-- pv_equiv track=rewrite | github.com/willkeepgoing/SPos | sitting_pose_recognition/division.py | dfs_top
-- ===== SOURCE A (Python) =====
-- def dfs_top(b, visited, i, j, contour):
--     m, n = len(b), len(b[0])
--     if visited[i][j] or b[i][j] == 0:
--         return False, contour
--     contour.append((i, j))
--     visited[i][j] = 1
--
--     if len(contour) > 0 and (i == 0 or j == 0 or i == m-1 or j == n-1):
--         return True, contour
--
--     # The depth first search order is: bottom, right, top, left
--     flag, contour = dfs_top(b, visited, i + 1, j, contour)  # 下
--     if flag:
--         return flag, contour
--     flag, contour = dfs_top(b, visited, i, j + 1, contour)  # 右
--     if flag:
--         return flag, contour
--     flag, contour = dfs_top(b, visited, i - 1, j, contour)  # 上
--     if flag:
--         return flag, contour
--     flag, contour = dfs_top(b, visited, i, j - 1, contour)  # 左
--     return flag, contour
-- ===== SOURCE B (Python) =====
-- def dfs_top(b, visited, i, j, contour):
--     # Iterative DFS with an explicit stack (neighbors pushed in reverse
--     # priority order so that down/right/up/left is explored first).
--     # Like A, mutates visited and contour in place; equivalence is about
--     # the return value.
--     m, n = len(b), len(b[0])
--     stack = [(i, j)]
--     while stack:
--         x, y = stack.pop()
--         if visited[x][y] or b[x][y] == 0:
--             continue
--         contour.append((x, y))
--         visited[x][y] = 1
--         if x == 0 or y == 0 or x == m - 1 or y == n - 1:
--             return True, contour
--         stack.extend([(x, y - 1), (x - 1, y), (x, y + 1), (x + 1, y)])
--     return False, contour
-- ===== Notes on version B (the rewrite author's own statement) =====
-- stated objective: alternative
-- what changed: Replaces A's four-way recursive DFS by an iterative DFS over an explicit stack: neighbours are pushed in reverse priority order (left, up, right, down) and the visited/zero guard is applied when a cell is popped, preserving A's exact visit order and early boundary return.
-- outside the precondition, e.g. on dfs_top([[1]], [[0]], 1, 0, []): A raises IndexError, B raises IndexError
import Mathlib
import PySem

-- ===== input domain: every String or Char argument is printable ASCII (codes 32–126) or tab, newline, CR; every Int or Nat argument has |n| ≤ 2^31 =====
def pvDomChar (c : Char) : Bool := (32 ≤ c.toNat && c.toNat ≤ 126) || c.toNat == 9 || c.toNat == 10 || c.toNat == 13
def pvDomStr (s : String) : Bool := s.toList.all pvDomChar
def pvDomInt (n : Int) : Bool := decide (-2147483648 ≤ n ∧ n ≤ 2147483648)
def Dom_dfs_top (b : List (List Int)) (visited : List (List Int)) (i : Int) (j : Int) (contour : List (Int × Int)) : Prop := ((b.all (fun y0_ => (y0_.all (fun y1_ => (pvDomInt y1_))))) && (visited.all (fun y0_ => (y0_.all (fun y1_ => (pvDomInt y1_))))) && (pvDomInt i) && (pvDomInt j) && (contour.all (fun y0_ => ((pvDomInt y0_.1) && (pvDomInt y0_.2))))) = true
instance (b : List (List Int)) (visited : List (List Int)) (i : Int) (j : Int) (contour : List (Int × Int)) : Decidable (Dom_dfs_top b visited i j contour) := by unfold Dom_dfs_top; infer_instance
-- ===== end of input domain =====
________________
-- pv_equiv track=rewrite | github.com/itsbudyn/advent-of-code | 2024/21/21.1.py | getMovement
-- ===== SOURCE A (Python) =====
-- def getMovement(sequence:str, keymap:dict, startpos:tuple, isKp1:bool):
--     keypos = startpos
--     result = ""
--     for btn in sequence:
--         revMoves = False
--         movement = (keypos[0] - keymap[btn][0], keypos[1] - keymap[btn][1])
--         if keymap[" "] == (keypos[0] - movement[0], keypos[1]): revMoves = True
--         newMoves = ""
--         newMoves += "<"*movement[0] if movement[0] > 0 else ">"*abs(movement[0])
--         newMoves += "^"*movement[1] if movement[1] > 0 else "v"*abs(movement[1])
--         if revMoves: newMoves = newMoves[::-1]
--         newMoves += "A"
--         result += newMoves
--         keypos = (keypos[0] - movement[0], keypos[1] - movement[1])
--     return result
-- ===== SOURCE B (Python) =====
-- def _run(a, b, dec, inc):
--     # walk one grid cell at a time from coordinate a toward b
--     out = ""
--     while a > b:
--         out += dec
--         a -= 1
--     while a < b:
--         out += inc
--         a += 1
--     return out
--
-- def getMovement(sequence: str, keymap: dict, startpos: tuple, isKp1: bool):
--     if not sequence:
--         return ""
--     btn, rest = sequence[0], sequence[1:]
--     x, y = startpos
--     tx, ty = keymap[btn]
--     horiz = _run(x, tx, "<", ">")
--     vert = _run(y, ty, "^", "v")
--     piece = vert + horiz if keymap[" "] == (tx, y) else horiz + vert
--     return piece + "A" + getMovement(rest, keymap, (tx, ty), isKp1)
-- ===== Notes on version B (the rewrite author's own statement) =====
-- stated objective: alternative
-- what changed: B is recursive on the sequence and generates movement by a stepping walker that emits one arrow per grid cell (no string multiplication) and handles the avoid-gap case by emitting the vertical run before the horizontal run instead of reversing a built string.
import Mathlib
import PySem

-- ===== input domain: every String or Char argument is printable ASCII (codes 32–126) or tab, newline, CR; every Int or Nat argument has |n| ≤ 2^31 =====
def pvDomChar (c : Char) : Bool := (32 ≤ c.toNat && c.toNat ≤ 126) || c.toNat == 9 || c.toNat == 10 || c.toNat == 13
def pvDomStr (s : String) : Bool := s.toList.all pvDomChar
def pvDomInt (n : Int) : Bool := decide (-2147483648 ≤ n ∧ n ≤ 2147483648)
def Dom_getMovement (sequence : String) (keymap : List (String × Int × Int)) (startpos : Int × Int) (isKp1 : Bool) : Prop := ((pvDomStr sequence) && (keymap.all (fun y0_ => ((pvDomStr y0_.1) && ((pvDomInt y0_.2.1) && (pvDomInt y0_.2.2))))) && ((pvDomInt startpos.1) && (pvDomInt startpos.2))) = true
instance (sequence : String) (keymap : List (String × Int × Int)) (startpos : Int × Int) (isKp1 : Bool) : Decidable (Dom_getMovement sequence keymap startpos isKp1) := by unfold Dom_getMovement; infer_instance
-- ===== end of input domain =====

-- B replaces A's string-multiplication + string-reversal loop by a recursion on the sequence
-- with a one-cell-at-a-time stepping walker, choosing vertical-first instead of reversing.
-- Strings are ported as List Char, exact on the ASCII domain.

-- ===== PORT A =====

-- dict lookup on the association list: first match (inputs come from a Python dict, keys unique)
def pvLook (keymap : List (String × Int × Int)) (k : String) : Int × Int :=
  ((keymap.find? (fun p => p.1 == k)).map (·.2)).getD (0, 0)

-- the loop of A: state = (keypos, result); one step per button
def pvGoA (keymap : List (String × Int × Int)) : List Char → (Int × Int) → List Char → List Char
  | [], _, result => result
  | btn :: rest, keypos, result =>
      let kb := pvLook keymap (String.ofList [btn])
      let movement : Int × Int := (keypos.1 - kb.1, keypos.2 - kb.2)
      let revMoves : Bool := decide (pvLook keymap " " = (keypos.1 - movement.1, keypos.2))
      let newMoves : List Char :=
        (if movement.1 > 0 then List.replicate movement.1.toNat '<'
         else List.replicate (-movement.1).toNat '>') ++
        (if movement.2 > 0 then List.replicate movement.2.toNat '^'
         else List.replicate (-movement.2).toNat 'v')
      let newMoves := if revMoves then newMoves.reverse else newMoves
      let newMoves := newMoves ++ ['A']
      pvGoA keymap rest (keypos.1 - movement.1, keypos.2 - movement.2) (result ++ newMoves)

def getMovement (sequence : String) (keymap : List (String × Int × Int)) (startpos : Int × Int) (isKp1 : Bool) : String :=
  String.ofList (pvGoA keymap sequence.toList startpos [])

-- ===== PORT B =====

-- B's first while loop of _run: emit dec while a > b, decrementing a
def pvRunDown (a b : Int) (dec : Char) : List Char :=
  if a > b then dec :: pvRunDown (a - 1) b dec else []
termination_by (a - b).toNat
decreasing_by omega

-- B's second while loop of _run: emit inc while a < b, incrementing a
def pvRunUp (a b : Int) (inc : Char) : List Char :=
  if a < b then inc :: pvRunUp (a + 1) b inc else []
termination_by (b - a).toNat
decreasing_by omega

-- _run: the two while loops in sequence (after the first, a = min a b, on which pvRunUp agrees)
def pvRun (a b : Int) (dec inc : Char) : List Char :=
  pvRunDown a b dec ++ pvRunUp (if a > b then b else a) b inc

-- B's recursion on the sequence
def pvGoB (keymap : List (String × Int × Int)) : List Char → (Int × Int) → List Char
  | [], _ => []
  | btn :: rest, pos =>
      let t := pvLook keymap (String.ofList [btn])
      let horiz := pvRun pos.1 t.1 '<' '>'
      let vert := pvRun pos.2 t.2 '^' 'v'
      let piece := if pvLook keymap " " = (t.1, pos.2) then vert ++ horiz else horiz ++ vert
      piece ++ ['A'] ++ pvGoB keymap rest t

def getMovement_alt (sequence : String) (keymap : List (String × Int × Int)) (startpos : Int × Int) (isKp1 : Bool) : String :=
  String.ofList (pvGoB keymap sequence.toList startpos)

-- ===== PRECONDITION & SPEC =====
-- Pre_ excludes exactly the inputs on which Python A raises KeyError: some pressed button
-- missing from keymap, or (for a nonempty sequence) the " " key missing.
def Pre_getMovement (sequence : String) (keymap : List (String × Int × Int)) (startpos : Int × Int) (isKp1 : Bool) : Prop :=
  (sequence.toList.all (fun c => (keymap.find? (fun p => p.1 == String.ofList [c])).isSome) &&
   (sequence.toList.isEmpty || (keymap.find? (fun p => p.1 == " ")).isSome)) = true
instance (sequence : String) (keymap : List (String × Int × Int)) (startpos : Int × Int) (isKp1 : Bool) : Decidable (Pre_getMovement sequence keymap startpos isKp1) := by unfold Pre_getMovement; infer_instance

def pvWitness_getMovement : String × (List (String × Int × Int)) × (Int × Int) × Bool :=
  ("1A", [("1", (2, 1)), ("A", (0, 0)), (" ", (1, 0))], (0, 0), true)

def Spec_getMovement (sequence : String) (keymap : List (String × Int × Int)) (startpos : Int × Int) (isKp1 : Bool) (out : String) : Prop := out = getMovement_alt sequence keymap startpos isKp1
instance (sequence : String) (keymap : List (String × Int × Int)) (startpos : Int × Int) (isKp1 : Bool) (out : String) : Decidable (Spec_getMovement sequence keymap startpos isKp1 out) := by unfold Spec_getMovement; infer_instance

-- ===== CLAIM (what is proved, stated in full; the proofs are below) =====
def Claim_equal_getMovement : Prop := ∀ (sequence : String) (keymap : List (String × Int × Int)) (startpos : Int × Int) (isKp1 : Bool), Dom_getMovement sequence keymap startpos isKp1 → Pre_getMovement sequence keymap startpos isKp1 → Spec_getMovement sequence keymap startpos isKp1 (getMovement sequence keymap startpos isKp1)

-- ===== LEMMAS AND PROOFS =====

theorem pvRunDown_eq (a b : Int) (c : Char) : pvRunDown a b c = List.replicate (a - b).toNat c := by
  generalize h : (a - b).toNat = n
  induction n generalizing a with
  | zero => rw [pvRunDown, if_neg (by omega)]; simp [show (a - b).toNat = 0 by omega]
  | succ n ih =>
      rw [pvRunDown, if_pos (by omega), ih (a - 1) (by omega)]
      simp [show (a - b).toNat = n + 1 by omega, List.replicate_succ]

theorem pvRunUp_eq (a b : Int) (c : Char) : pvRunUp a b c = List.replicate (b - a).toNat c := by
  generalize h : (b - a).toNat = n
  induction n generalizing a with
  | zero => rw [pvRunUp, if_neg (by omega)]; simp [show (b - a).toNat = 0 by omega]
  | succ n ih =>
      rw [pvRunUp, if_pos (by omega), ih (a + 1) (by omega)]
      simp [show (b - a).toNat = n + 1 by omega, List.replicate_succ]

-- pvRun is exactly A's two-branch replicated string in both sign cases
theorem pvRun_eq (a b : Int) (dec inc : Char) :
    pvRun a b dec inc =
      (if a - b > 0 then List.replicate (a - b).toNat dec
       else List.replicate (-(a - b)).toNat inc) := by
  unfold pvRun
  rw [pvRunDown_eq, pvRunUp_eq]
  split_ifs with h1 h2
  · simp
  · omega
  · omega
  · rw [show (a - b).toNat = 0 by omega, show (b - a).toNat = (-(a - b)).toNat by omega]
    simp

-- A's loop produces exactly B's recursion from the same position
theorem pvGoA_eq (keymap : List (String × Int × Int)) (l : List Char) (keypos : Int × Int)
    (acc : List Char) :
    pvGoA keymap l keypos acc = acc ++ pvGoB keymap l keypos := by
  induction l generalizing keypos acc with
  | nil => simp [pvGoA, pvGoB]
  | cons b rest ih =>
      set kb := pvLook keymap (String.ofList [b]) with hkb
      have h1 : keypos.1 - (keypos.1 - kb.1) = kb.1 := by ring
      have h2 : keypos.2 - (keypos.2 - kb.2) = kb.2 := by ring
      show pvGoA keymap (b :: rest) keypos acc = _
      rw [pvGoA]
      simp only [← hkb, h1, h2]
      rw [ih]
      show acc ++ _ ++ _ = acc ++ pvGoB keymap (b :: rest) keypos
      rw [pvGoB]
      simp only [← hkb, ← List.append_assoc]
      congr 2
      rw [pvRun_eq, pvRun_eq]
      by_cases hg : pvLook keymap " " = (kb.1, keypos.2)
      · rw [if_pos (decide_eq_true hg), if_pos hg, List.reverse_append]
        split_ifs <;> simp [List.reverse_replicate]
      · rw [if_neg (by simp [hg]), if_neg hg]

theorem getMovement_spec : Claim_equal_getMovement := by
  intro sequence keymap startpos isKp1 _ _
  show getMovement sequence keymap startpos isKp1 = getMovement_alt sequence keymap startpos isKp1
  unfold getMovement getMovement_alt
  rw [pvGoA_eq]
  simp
________________
Exercise prompt =
Since only part of the listing is wanted, copy exactly the lines from the one holding "stack = [(i, j)]" to the one holding "if x == 0 or", both included.

Result =
--     stack = [(i, j)]
--     while stack:
--         x, y = stack.pop()
--         if visited[x][y] or b[x][y] == 0:
--             continue
--         contour.append((x, y))
--         visited[x][y] = 1
--         if x == 0 or y == 0 or x == m - 1 or y == n - 1:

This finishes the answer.